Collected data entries
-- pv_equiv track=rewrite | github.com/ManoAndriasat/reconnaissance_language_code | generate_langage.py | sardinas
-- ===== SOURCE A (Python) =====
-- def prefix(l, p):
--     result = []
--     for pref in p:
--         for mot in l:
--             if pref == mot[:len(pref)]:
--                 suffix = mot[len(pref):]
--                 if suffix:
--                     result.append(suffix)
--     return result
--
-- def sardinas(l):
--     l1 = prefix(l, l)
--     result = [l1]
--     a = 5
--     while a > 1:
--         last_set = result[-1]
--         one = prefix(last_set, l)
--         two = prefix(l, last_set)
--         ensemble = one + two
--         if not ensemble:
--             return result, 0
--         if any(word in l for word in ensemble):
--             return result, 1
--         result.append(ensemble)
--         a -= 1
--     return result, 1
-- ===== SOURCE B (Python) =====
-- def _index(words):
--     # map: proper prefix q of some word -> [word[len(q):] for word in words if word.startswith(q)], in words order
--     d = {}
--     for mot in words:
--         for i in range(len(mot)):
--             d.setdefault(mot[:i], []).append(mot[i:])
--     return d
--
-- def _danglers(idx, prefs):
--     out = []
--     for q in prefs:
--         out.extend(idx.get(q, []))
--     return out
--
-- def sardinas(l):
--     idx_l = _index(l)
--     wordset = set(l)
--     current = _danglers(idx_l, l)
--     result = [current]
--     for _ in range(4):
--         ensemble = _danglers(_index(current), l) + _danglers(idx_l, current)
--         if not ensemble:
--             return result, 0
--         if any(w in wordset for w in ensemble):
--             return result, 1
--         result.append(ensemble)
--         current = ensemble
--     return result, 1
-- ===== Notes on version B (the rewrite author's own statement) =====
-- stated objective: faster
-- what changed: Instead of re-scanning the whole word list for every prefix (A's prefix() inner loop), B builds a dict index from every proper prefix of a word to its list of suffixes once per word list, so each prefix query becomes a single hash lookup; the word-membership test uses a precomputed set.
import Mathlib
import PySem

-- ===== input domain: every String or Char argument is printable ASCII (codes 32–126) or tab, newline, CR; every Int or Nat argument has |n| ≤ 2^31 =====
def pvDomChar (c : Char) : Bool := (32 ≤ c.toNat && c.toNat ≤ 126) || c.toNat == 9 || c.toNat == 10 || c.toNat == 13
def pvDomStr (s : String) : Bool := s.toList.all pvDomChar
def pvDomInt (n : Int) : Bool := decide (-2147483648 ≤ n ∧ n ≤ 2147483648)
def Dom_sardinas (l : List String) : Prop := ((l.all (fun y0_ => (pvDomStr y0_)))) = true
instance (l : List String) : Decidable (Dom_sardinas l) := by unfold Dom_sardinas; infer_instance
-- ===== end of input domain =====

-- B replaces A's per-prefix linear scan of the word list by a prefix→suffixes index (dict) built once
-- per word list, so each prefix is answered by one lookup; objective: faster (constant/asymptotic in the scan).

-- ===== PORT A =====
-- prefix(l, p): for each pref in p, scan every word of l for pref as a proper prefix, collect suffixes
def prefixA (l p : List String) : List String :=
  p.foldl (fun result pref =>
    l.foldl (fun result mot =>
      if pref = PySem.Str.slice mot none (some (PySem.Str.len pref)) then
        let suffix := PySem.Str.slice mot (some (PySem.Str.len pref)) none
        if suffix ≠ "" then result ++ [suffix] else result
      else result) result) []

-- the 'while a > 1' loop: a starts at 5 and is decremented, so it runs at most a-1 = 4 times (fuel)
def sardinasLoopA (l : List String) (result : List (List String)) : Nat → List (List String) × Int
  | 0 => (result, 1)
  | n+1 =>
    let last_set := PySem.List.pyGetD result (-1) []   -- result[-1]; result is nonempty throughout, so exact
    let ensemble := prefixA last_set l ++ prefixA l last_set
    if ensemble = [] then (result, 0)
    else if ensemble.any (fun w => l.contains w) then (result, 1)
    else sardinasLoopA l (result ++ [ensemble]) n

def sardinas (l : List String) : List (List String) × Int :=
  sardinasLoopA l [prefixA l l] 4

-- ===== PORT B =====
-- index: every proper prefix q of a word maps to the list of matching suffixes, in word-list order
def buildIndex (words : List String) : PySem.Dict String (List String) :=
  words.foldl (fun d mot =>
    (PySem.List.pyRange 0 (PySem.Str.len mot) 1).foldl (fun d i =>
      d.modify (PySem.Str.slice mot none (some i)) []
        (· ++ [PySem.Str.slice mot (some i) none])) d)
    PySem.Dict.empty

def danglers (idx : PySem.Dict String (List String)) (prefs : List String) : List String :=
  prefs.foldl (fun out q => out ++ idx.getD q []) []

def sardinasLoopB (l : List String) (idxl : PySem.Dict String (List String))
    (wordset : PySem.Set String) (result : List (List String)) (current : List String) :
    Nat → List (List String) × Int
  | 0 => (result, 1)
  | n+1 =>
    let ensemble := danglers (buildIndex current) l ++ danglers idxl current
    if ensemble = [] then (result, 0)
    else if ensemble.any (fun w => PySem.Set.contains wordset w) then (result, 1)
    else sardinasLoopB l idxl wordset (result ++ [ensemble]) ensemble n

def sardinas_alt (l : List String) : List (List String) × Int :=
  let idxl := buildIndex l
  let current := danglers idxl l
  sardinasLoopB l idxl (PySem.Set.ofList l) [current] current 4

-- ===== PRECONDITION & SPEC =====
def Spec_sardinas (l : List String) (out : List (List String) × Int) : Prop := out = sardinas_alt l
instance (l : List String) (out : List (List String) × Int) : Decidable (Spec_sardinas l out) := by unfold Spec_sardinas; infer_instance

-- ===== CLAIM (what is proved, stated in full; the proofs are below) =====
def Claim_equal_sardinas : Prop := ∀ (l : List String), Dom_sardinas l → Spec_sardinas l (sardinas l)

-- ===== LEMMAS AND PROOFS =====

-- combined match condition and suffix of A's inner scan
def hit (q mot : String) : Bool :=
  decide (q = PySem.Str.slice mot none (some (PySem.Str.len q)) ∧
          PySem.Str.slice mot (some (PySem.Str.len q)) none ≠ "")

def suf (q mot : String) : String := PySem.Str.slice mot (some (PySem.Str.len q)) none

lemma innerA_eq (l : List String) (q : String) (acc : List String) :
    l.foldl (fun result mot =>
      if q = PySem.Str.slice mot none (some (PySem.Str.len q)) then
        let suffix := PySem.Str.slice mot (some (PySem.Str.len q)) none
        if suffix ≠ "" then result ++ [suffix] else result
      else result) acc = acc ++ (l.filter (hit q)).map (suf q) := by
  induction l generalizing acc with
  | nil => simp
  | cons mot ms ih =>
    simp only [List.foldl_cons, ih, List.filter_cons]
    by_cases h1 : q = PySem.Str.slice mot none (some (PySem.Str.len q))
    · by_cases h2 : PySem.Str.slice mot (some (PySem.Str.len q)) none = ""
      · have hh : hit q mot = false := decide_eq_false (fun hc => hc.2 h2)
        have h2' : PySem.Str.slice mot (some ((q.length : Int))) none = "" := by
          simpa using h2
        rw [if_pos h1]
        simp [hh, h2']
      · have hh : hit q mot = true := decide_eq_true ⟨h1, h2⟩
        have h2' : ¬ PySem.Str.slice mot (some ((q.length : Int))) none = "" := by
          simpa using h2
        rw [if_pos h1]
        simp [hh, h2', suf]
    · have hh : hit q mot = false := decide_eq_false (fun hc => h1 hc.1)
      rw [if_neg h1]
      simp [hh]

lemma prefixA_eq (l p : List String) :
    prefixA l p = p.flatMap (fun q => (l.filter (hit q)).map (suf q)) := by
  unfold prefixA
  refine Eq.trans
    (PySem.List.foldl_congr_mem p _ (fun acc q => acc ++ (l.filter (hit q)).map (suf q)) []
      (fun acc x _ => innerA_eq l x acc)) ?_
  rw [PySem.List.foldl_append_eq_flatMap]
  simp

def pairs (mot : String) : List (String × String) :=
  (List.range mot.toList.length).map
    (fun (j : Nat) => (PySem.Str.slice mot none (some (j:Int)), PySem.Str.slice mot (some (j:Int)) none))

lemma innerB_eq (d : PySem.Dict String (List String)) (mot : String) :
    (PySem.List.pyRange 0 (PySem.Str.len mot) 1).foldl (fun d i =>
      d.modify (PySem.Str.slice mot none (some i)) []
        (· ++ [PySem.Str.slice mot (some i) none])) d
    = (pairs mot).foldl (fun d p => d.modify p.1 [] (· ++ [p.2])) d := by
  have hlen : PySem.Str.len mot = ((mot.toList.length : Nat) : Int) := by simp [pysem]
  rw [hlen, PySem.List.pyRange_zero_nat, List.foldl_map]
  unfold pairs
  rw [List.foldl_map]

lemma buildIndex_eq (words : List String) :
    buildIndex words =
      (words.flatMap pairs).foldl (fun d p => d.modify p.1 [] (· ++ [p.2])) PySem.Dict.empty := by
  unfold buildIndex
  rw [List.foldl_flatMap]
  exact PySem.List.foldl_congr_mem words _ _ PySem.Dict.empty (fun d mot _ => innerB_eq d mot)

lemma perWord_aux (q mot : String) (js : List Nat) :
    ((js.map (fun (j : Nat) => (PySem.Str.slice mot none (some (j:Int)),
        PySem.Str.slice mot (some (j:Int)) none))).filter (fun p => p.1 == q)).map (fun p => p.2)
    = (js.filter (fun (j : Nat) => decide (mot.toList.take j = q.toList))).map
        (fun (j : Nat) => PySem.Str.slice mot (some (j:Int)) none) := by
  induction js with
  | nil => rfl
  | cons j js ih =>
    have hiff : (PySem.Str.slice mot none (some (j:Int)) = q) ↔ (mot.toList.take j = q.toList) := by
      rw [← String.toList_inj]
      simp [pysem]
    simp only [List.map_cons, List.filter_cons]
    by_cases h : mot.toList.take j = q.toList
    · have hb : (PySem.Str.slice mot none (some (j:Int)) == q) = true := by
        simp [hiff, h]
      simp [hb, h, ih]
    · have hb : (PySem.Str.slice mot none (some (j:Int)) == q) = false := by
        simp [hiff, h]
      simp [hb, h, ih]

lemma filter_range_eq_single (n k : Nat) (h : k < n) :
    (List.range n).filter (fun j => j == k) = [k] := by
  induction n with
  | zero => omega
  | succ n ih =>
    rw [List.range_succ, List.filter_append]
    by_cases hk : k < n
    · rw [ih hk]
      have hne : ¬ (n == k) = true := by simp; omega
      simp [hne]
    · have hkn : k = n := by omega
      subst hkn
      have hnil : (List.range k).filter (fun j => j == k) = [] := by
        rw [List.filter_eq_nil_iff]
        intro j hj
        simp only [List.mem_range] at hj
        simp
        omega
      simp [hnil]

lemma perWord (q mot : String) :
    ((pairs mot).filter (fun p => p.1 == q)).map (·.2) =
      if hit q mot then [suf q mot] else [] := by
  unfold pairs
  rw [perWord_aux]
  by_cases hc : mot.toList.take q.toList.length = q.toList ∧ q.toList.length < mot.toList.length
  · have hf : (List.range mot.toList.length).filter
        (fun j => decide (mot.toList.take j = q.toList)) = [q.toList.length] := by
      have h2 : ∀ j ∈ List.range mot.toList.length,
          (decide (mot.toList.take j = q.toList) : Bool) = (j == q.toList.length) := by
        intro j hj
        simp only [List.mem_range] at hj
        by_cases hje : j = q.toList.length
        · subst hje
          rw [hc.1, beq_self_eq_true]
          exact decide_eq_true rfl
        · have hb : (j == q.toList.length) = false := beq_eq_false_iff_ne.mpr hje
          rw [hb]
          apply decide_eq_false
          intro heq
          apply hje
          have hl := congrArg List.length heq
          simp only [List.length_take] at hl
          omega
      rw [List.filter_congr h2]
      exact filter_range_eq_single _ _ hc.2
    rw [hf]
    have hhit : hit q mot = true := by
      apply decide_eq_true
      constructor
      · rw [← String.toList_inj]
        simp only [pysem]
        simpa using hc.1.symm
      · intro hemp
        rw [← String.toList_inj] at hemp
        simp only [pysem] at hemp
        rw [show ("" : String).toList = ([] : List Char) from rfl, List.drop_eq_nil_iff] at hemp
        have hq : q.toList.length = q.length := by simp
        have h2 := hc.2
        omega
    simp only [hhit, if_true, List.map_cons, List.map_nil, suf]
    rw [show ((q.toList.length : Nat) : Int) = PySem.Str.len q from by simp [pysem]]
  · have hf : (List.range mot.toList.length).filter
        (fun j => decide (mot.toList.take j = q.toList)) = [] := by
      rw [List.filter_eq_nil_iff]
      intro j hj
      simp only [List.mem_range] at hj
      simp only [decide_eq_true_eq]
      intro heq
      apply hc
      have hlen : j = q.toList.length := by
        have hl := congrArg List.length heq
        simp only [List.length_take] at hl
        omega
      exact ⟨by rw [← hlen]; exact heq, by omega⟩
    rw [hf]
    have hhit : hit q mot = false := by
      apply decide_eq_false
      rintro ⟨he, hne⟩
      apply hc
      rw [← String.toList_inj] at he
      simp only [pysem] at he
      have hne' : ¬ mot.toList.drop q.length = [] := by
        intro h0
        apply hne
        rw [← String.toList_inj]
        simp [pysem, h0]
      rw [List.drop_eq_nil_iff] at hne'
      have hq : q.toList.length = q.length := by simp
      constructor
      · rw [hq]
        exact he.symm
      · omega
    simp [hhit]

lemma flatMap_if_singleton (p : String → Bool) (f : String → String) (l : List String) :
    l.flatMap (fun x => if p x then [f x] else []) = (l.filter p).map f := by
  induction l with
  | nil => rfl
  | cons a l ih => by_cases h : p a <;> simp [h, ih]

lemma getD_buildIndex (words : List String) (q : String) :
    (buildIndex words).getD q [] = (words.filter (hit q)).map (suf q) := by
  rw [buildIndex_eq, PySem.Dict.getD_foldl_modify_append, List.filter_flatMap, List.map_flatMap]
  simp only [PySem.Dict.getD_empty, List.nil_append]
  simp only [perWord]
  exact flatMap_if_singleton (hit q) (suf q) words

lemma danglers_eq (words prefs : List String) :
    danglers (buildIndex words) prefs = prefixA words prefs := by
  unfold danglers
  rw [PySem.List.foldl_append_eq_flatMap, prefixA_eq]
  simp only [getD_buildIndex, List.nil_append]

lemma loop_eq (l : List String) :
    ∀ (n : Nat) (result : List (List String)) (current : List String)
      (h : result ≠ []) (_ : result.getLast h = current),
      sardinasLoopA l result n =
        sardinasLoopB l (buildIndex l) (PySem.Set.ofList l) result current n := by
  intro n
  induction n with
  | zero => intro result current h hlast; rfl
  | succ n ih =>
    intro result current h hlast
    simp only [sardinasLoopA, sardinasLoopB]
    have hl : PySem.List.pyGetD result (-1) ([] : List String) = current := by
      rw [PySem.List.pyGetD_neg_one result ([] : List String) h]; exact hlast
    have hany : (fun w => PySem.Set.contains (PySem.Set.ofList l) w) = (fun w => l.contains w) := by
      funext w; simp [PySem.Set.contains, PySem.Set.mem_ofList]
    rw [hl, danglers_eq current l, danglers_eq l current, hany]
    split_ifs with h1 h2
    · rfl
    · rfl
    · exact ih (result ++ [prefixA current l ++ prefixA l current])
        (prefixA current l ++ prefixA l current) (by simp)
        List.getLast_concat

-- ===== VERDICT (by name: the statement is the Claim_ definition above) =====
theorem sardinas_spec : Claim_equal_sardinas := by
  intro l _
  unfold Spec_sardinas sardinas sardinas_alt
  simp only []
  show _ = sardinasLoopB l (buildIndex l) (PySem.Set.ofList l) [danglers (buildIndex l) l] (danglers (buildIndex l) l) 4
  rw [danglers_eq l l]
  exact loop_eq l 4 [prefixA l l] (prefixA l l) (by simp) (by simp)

**Exercise details**
Could you write out, exactly as they stand, only the lines above that begin at the line with "-- ===== input" and stop after the line with "p.foldl (fun result pref =>"?

**Solved problem**
-- ===== input domain: every String or Char argument is printable ASCII (codes 32–126) or tab, newline, CR; every Int or Nat argument has |n| ≤ 2^31 =====
def pvDomChar (c : Char) : Bool := (32 ≤ c.toNat && c.toNat ≤ 126) || c.toNat == 9 || c.toNat == 10 || c.toNat == 13
def pvDomStr (s : String) : Bool := s.toList.all pvDomChar
def pvDomInt (n : Int) : Bool := decide (-2147483648 ≤ n ∧ n ≤ 2147483648)
def Dom_sardinas (l : List String) : Prop := ((l.all (fun y0_ => (pvDomStr y0_)))) = true
instance (l : List String) : Decidable (Dom_sardinas l) := by unfold Dom_sardinas; infer_instance
-- ===== end of input domain =====

-- B replaces A's per-prefix linear scan of the word list by a prefix→suffixes index (dict) built once
-- per word list, so each prefix is answered by one lookup; objective: faster (constant/asymptotic in the scan).

-- ===== PORT A =====
-- prefix(l, p): for each pref in p, scan every word of l for pref as a proper prefix, collect suffixes
def prefixA (l p : List String) : List String :=
  p.foldl (fun result pref =>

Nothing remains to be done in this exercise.